39 . The Court has taken stand on the criminal nature of tax surcharges, in the context of Article 6 of the Convention, in the case Jussila v. Finland (cited above). In that case the Court found that, regarding the first criterion, it was apparent that the tax surcharges were not classified as criminal but as part of the fiscal regime. This was, however, not decisive but the second criterion, the nature of the offence, was more important. The Court observed that the tax surcharges were imposed by general legal provisions applying to taxpayers generally. Further, under Finnish law, the tax surcharges were not intended as pecuniary compensation for damage but as a punishment to deter re ‑ offending. The surcharges were thus imposed by a rule , the purpose of which was deterrent and punitive. The Court considered that this established the criminal nature of the offence. Regarding the third Engel criterion, the minor nature of the penalty did not remove the matter from the scope of Article 6. Hence, Article 6 applied under its criminal head notwithstanding the minor nature of the tax surcharge (see Jussila v. Finland [GC], cited above, §§ 37-38). Consequently, proceedings involving tax surcharges are “criminal” also for the purpose of Article 4 of Protocol No. 7.

40 . Therefore, in the present case, the Court considers that it is clear that both sets of proceedings are to be regarded as criminal for the purposes of Article 4 of Protocol No. 7 to the Convention. The parties also find this to be undisputed.

(b) Whether the offences for which the applicant was prosecuted were the same (idem)?

41 . The Court acknowledged in the case of Sergey Zolotukhin v. Russia (see Sergey Zolotukhin v. Russia [GC], no. 14939/03, §§ 81-84, ECHR 2009) the existence of several approaches to the question whether the offences for which an applicant was prosecuted were the same. The Court presented an overview of the existing three different approaches to this question.

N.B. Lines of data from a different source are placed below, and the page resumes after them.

-- pv_equiv track=rewrite | github.com/Maryam99911/projetchatbot | LoadGlobal.py | construire_contextes_consommation_electricite
-- ===== SOURCE A (Python) =====
-- def construire_contextes_consommation_electricite(data):
--     contexts = []
--     for entry in data:
--         location = entry.get('location', 'lieu inconnu')
--         maupertuis = entry.get('batiment_maupertuis', 'inconnu')
--         bibliotheque = entry.get('batiment_bibliotheque_universitaire', 'inconnu')
--         pelvoux = entry.get('iup_pelvoux', 'inconnu')
--         romero = entry.get('batiment_iut_romero', 'inconnu')
--         rostand = entry.get('iut_rostand', 'inconnu')
--         ibgbi = entry.get('batiment_ibgbi', 'inconnu')
--         premiers_cycles = entry.get('batiment_premiers_cycles', 'inconnu')
--         facteur_cheval = entry.get('batiment_facteur_cheval', 'inconnu')
--         ile_de_france = entry.get('batiment_ile_de_france', 'inconnu')
--         bretigny = entry.get('iut_bretigny', 'inconnu')
--
--         context = (f"Pour la date '{location}', la consommation d'électricité était de :\n"
--                    f"- Maupertuis : {maupertuis} kWh\n"
--                    f"- Bibliothèque Universitaire : {bibliotheque} kWh\n"
--                    f"- IUP Pelvoux : {pelvoux} kWh\n"
--                    f"- IUT Romero : {romero} kWh\n"
--                    f"- IUT Rostand : {rostand} kWh\n"
--                    f"- IBGBI : {ibgbi} kWh\n"
--                    f"- Premiers Cycles : {premiers_cycles} kWh\n"
--                    f"- Facteur Cheval : {facteur_cheval} kWh\n"
--                    f"- Île de France : {ile_de_france} kWh\n"
--                    f"- IUT Brétigny : {bretigny} kWh")
--         contexts.append(context)
--     return contexts
-- ===== SOURCE B (Python) =====
-- _CHAMPS = [
--     ("batiment_maupertuis", "Maupertuis"),
--     ("batiment_bibliotheque_universitaire", "Bibliothèque Universitaire"),
--     ("iup_pelvoux", "IUP Pelvoux"),
--     ("batiment_iut_romero", "IUT Romero"),
--     ("iut_rostand", "IUT Rostand"),
--     ("batiment_ibgbi", "IBGBI"),
--     ("batiment_premiers_cycles", "Premiers Cycles"),
--     ("batiment_facteur_cheval", "Facteur Cheval"),
--     ("batiment_ile_de_france", "Île de France"),
--     ("iut_bretigny", "IUT Brétigny"),
-- ]
--
-- def construire_contextes_consommation_electricite(data):
--     return [
--         "\n".join(
--             [f"Pour la date '{entry.get('location', 'lieu inconnu')}', la consommation d'électricité était de :"]
--             + [f"- {label} : {entry.get(key, 'inconnu')} kWh" for key, label in _CHAMPS]
--         )
--         for entry in data
--     ]
-- ===== Notes on version B (the rewrite author's own statement) =====
-- stated objective: simpler
-- what changed: Replaces the eleven per-building local variables and one hard-coded multi-line f-string with a (key,label) table driving a line-building loop whose lines are joined with '\n', as a list comprehension.
import Mathlib
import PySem

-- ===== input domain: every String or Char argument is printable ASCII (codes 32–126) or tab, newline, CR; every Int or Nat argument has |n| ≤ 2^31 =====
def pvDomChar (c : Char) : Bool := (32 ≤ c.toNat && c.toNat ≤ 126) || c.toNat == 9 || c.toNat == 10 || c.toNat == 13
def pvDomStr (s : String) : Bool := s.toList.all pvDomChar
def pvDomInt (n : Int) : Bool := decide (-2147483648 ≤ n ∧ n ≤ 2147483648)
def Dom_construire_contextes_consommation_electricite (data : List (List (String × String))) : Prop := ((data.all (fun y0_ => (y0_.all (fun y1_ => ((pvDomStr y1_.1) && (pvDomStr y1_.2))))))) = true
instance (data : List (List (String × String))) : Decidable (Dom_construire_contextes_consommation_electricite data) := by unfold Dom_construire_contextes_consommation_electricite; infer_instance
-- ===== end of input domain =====

-- B replaces A's eleven hard-coded locals and one big f-string by a (key,label) table
-- driving a per-line loop joined with "\n" (objective: simpler). Return-value equivalence only.

-- ===== PORT A =====
def construire_contextes_consommation_electricite (data : List (List (String × String))) : List String :=
  data.foldl (fun contexts entry =>
    let d := PySem.Dict.ofList entry
    let location := d.getD "location" "lieu inconnu"
    let maupertuis := d.getD "batiment_maupertuis" "inconnu"
    let bibliotheque := d.getD "batiment_bibliotheque_universitaire" "inconnu"
    let pelvoux := d.getD "iup_pelvoux" "inconnu"
    let romero := d.getD "batiment_iut_romero" "inconnu"
    let rostand := d.getD "iut_rostand" "inconnu"
    let ibgbi := d.getD "batiment_ibgbi" "inconnu"
    let premiers_cycles := d.getD "batiment_premiers_cycles" "inconnu"
    let facteur_cheval := d.getD "batiment_facteur_cheval" "inconnu"
    let ile_de_france := d.getD "batiment_ile_de_france" "inconnu"
    let bretigny := d.getD "iut_bretigny" "inconnu"
    let context :=
      "Pour la date '" ++ location ++ "', la consommation d'électricité était de :\n" ++
      "- Maupertuis : " ++ maupertuis ++ " kWh\n" ++
      "- Bibliothèque Universitaire : " ++ bibliotheque ++ " kWh\n" ++
      "- IUP Pelvoux : " ++ pelvoux ++ " kWh\n" ++
      "- IUT Romero : " ++ romero ++ " kWh\n" ++
      "- IUT Rostand : " ++ rostand ++ " kWh\n" ++
      "- IBGBI : " ++ ibgbi ++ " kWh\n" ++
      "- Premiers Cycles : " ++ premiers_cycles ++ " kWh\n" ++
      "- Facteur Cheval : " ++ facteur_cheval ++ " kWh\n" ++
      "- Île de France : " ++ ile_de_france ++ " kWh\n" ++
      "- IUT Brétigny : " ++ bretigny ++ " kWh"
    contexts ++ [context]) []

-- ===== PORT B =====
def pvChamps : List (String × String) :=
  [("batiment_maupertuis", "Maupertuis"),
   ("batiment_bibliotheque_universitaire", "Bibliothèque Universitaire"),
   ("iup_pelvoux", "IUP Pelvoux"),
   ("batiment_iut_romero", "IUT Romero"),
   ("iut_rostand", "IUT Rostand"),
   ("batiment_ibgbi", "IBGBI"),
   ("batiment_premiers_cycles", "Premiers Cycles"),
   ("batiment_facteur_cheval", "Facteur Cheval"),
   ("batiment_ile_de_france", "Île de France"),
   ("iut_bretigny", "IUT Brétigny")]

def construire_contextes_consommation_electricite_alt (data : List (List (String × String))) : List String :=
  data.map (fun entry =>
    let d := PySem.Dict.ofList entry
    PySem.Str.join "\n"
      (("Pour la date '" ++ d.getD "location" "lieu inconnu" ++ "', la consommation d'électricité était de :") ::
       pvChamps.map (fun kl => "- " ++ kl.2 ++ " : " ++ d.getD kl.1 "inconnu" ++ " kWh")))

-- ===== PRECONDITION & SPEC =====
def Spec_construire_contextes_consommation_electricite (data : List (List (String × String))) (out : List String) : Prop := out = construire_contextes_consommation_electricite_alt data
instance (data : List (List (String × String))) (out : List String) : Decidable (Spec_construire_contextes_consommation_electricite data out) := by unfold Spec_construire_contextes_consommation_electricite; infer_instance

-- ===== CLAIM (what is proved, stated in full; the proofs are below) =====
def Claim_equal_construire_contextes_consommation_electricite : Prop := ∀ (data : List (List (String × String))), Dom_construire_contextes_consommation_electricite data → Spec_construire_contextes_consommation_electricite data (construire_contextes_consommation_electricite data)

-- ===== LEMMAS AND PROOFS =====
theorem pv_foldl_append_map {α β : Type} (f : α → β) (l : List α) (acc : List β) :
    l.foldl (fun a x => a ++ [f x]) acc = acc ++ l.map f := by
  induction l generalizing acc with
  | nil => simp
  | cons x xs ih => simp [List.foldl, ih]

-- ===== VERDICT (by name: the statement is the Claim_ definition above) =====
set_option maxRecDepth 8192 in
theorem construire_contextes_consommation_electricite_spec : Claim_equal_construire_contextes_consommation_electricite := by
  intro data _
  unfold Spec_construire_contextes_consommation_electricite
    construire_contextes_consommation_electricite construire_contextes_consommation_electricite_alt
  rw [pv_foldl_append_map]
  simp only [List.nil_append]
  apply List.map_congr_left
  intro entry _
  apply String.toList_injective
  simp [pvChamps, PySem.Str.join, PySem.Chars.join, List.intercalate]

It found that the existence of a variety of approaches engendered legal uncertainty incompatible with the fundamental right not to be prosecuted twice for the same offence. It was against this background that the Court provided in that case a harmonised interpretation of the notion of the “same offence” for the purposes of Article 4 of Protocol No. 7. In the Zolotukhin case the Court thus found that an approach which emphasised the legal characterisation of the two offences was too restrictive on the rights of the individual. If the C ourt limited itself to finding that a person was prosecuted for offences having a different legal classification, it risked undermining the guarantee enshrined in Article 4 of Protocol No. 7 rather than rendering it practical and effective as required by the Convention. Accordingly, the Court took the view that Article 4 of Protocol No. 7 had to be understood as prohibiting the prosecution or trial of a second “offence” in so far as it arose from identical facts or facts which were substantially the same. It was therefore important to focus on those facts which constituted a set of concrete factual circumstances involving the same defendant and inextricably linked together in time and space, the existence of which had to be demonstrated in order to secure a conviction or institute criminal proceedings .

42 . In the present case the parties agree that both sets of proceedings arose from the same facts. The Court agrees with the parties : both sets of proceedings arose from the same failure of the applicant to declare income. Both sets of proceedings also concerned the same period of time and approximately the same amount of evaded taxes.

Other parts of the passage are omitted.